Para Rafael Martos, al igual que para todos, la transición entre la infancia y la adolescencia fue una etapa crucial de búsqueda personal y transformación. El pequeño Falín dejó atrás la inocencia infantil para convertirse en un joven que exploraba su lugar en el mundo.
Estos años críticos abarcan aproximadamente entre 1953 y 1959. Rafael abandonó la escolanía y el colegio de San Antonio cuando tenía unos diez años, y su madre, decidida a que continuara con sus estudios, lo inscribió en una academia ubicada en la glorieta de Cuatro Caminos. Durante un tiempo más, su vida giró alrededor del barrio donde se establecieron al llegar a Madrid.
Sin embargo, los años siguientes fueron tumultuosos; pareciera que los acontecimientos se precipitaron uno tras otro y todos a la vez. Los recuerdos acumulan datos, sensaciones, aventuras y aprendizajes; pero a menudo se desordenan con el paso del tiempo. Resulta difícil precisar cuántos años tenía Rafael cuando pasó un verano cuidando un puesto de melones; o cuándo empezó a asistir con su padre al estadio Metropolitano —el Vicente Calderón aún no existía— para seguir los partidos del Atlético de Madrid; o el momento exacto en que su madre comenzó a darle unas monedas para ir al cine los domingos y cómo ese sencillo gesto derivó en una pasión casi clandestina que lo llevó a colarse en las sesiones vespertinas de las salas cercanas a su hogar para admirar con fascinación la pantalla grande. Tampoco queda claro cuándo esa afición al cine se transformó en un deseo por acercarse al centro de la ciudad y entrar sin pagar en los teatros; o qué año fue aquel en el que él y su familia sufrieron un desahucio que los dejó literalmente en la calle.
Aunque conocer el orden exacto de los eventos puede ser complejo, a veces no resulta imprescindible saber qué ocurrió antes y qué después.
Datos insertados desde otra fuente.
-- pv_equiv track=rewrite | github.com/ggchilev/hack_bulgaria | second.py | birthday_ranges
-- ===== SOURCE A (Python) =====
-- def birthday_ranges(birthdays, ranges):
--     list = []
--
--     for rang in ranges:
--         num = 0
--
--         for day in birthdays:
--             if day in range(rang[0], rang[1] + 1):
--                 num += 1
--
--         list.append(num)
--
--     return list
-- ===== SOURCE B (Python) =====
-- def birthday_ranges(birthdays, ranges):
--     ys = sorted(birthdays)
--
--     def bisect_left(xs, x):
--         lo, hi = 0, len(xs)
--         while lo < hi:
--             mid = (lo + hi) // 2
--             if xs[mid] < x:
--                 lo = mid + 1
--             else:
--                 hi = mid
--         return lo
--
--     def bisect_right(xs, x):
--         lo, hi = 0, len(xs)
--         while lo < hi:
--             mid = (lo + hi) // 2
--             if xs[mid] <= x:
--                 lo = mid + 1
--             else:
--                 hi = mid
--         return lo
--
--     return [max(bisect_right(ys, hi) - bisect_left(ys, lo), 0)
--             for lo, hi in ranges]
-- ===== Notes on version B (the rewrite author's own statement) =====
-- stated objective: faster
-- what changed: B sorts the birthdays once and answers each range with two hand-written binary searches (bisect_right - bisect_left) instead of A's linear scan of all birthdays per range.
import Mathlib
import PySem

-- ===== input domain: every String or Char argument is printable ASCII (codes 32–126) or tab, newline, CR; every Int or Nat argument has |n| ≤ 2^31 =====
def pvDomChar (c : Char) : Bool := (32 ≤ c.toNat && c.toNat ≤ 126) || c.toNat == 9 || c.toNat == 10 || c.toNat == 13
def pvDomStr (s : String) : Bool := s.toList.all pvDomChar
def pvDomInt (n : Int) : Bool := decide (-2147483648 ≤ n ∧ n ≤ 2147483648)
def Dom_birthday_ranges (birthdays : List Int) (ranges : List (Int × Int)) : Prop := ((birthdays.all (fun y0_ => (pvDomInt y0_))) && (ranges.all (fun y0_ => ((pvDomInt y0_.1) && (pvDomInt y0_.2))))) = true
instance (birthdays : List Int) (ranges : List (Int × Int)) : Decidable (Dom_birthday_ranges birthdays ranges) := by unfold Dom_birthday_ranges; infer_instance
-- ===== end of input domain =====

-- B sorts once and uses two binary searches per range instead of A's per-range linear scan; measurably faster.

-- ===== PORT A =====
-- literal port: outer loop over ranges appending, inner loop counting `day in range(lo, hi+1)` i.e. lo ≤ day < hi+1
def birthday_ranges (birthdays : List Int) (ranges : List (Int × Int)) : List Int :=
  ranges.foldl
    (fun acc rang =>
      acc ++ [birthdays.foldl
        (fun num day => if rang.1 ≤ day ∧ day < rang.2 + 1 then num + 1 else num) 0])
    []

-- ===== PORT B =====
-- Source B's hand-written bisect_left/bisect_right loops are exactly PySem.List.bisectLeft/bisectRight (same lo/hi/mid loop)
def birthday_ranges_alt (birthdays : List Int) (ranges : List (Int × Int)) : List Int :=
  let ys := PySem.List.sorted birthdays (fun x => x) false
  ranges.map (fun r =>
    max ((PySem.List.bisectRight ys r.2 : Int) - (PySem.List.bisectLeft ys r.1 : Int)) 0)

-- ===== PRECONDITION & SPEC =====
def Spec_birthday_ranges (birthdays : List Int) (ranges : List (Int × Int)) (out : List Int) : Prop := out = birthday_ranges_alt birthdays ranges
instance (birthdays : List Int) (ranges : List (Int × Int)) (out : List Int) : Decidable (Spec_birthday_ranges birthdays ranges out) := by unfold Spec_birthday_ranges; infer_instance

-- ===== CLAIM (what is proved, stated in full; the proofs are below) =====
def Claim_equal_birthday_ranges : Prop := ∀ (birthdays : List Int) (ranges : List (Int × Int)), Dom_birthday_ranges birthdays ranges → Spec_birthday_ranges birthdays ranges (birthday_ranges birthdays ranges)

-- ===== LEMMAS AND PROOFS =====

-- a list whose first r positions satisfy p and the rest do not has countP p = r
theorem countP_eq_of_split (p : Int → Bool) (l : List Int) (r : Nat)
    (hr : r ≤ l.length)
    (h1 : ∀ (j : Nat) (hj : j < l.length), j < r → p l[j] = true)
    (h2 : ∀ (j : Nat) (hj : j < l.length), r ≤ j → p l[j] = false) :
    l.countP p = r := by
  induction l generalizing r with
  | nil => simp only [List.length_nil, Nat.le_zero] at hr; simp [hr]
  | cons x t ih =>
    cases r with
    | zero =>
      simp only [List.countP_cons]
      have hx : p x = false := h2 0 (by simp) (Nat.zero_le _)
      have ht : t.countP p = 0 := by
        rw [List.countP_eq_zero]
        intro a ha
        obtain ⟨j, hj, rfl⟩ := List.getElem_of_mem ha
        have := h2 (j + 1) (by simpa using Nat.succ_lt_succ hj) (Nat.zero_le _)
        simpa using this
      simp [hx, ht]
    | succ s =>
      have hx : p x = true := h1 0 (by simp) (Nat.succ_pos _)
      have ht : t.countP p = s := by
        apply ih
        · simpa using hr
        · intro j hj hjs
          have := h1 (j + 1) (by simpa using Nat.succ_lt_succ hj) (Nat.succ_lt_succ hjs)
          simpa using this
        · intro j hj hsj
          have := h2 (j + 1) (by simpa using Nat.succ_lt_succ hj) (Nat.succ_le_succ hsj)
          simpa using this
      simp [hx, ht]

-- bisectLeft on a sorted list counts the elements < a
theorem bisectLeft_eq_countP (ys : List Int) (a : Int)
    (hs : ys.Pairwise (fun x y => x ≤ y)) :
    PySem.List.bisectLeft ys a = ys.countP (fun d => decide (d < a)) := by
  obtain ⟨hle, h1, h2⟩ := PySem.List.bisectLeft_spec ys a hs
  symm
  apply countP_eq_of_split _ _ _ hle
  · intro j hj hjr; simpa using h1 j hj hjr
  · intro j hj hrj
    have := h2 j hj hrj
    simp only [decide_eq_false_iff_not, not_lt]
    exact this

-- bisectRight on a sorted list counts the elements ≤ b
theorem bisectRight_eq_countP (ys : List Int) (b : Int)
    (hs : ys.Pairwise (fun x y => x ≤ y)) :
    PySem.List.bisectRight ys b = ys.countP (fun d => decide (d ≤ b)) := by
  obtain ⟨hle, h1, h2⟩ := PySem.List.bisectRight_spec ys b hs
  symm
  apply countP_eq_of_split _ _ _ hle
  · intro j hj hjr; simpa using h1 j hj hjr
  · intro j hj hrj
    have := h2 j hj hrj
    simp only [decide_eq_false_iff_not, not_le]
    exact this

-- A's inner loop is a countP
theorem innerA_eq_countP (birthdays : List Int) (a b : Int) (n : Int) :
    birthdays.foldl (fun num day => if a ≤ day ∧ day < b + 1 then num + 1 else num) n
      = n + (birthdays.countP (fun d => decide (a ≤ d ∧ d ≤ b)) : Int) := by
  induction birthdays generalizing n with
  | nil => simp
  | cons x t ih =>
    simp only [List.foldl_cons, List.countP_cons]
    by_cases hx : a ≤ x ∧ x ≤ b
    · have : a ≤ x ∧ x < b + 1 := ⟨hx.1, by omega⟩
      rw [if_pos this, ih]
      simp [hx]
      ring
    · have : ¬ (a ≤ x ∧ x < b + 1) := by omega
      rw [if_neg this, ih]
      simp [hx]

-- the bisect difference equals the closed-interval count, on any list
theorem countP_interval (l : List Int) (a b : Int) :
    max ((l.countP (fun d => decide (d ≤ b)) : Int) - (l.countP (fun d => decide (d < a)) : Int)) 0
      = (l.countP (fun d => decide (a ≤ d ∧ d ≤ b)) : Int) := by
  by_cases hab : a ≤ b
  · -- a ≤ b: the count of elements ≤ b splits at a, so the difference is exact and nonnegative
    have hsplit : l.countP (fun d => decide (d ≤ b))
        = l.countP (fun d => decide (d < a)) + l.countP (fun d => decide (a ≤ d ∧ d ≤ b)) := by
      induction l with
      | nil => simp
      | cons x t ih =>
        simp only [List.countP_cons, ih]
        by_cases h1 : x ≤ b <;> by_cases h2 : x < a <;> by_cases h4 : a ≤ x <;>
          simp [h1, h2, h4] <;> omega
    rw [hsplit]; push_cast; omega
  · -- b < a: the interval is empty and every element ≤ b is also < a
    have hz : l.countP (fun d => decide (a ≤ d ∧ d ≤ b)) = 0 := by
      rw [List.countP_eq_zero]; intro x _; simp; omega
    have hle : l.countP (fun d => decide (d ≤ b)) ≤ l.countP (fun d => decide (d < a)) := by
      apply List.countP_mono_left
      intro x _ h; simp at h ⊢; omega
    rw [hz]
    have : (l.countP (fun d => decide (d ≤ b)) : Int) ≤ (l.countP (fun d => decide (d < a)) : Int) := by
      exact_mod_cast hle
    push_cast
    omega

-- ===== VERDICT (by name: the statement is the Claim_ definition above) =====
theorem birthday_ranges_spec : Claim_equal_birthday_ranges := by
  intro birthdays ranges _
  unfold Spec_birthday_ranges birthday_ranges birthday_ranges_alt
  rw [PySem.List.foldl_append_singleton_eq_map]
  simp only [List.nil_append]
  apply List.map_congr_left
  intro r _
  set ys := PySem.List.sorted birthdays (fun x => x) false with hys
  have hs : ys.Pairwise (fun x y => x ≤ y) := PySem.List.sorted_pairwise birthdays (fun x => x)
  have hperm : ys.Perm birthdays := PySem.List.sorted_perm birthdays (fun x => x) false
  rw [innerA_eq_countP, bisectRight_eq_countP ys r.2 hs, bisectLeft_eq_countP ys r.1 hs]
  rw [hperm.countP_eq, hperm.countP_eq, countP_interval]
  omega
Lo importante es tratar de poner algo de orden en este relato.
Aprendiz de sastre
Durante esta etapa, Rafael se vio envuelto en diversas experiencias que moldearon tanto su carácter como su capacidad de adaptarse a las circunstancias. Abandonó sus estudios seculares a los trece años tras completar tres cursos en la academia de bachillerato elemental de Cuatro Caminos. Con esto se puso fin a su formación académica formal y cerró definitivamente el capítulo escolar de su vida.
Sus padres pasaban por un momento económico ligeramente más estable que les permitió incluso disfrutar de breves salidas a Alicante para visitar a amigos. Buscando aprovechar el tiempo libre del joven Rafael y pensando también en un futuro profesional, decidieron encontrarle un oficio. Siguiendo los propios deseos del muchacho, quien admiraba el estilo de vida del sastre del barrio con su taller propio y su pujante negocio, lograron que fuese aceptado como aprendiz de sastre.
El taller donde comenzó era especializado en confección al por mayor. Allí Rafael descubrió un ambiente que consideró mucho más interesante que el escolar. Aprendió los fundamentos de este oficio: diseño de patrones, costura —seis años después llegó incluso a confeccionar él mismo su traje para la gala final del Festival de Benidorm—, toma de medidas y ajustes. Además, se encargaba frecuentemente de hacer recados, lo que le permitía estar en continuo movimiento por las calles de Madrid, conociendo personas nuevas y absorbiendo todo lo que el vibrante entorno urbano tenía para ofrecerle.
Casi todos los días, Rafael se dirigía a unos talleres ubicados en la calle del Humilladero, en el barrio de La Latina, donde entregaba trajes acabados y recogía otros para terminar, además de material para confeccionar nuevas prendas.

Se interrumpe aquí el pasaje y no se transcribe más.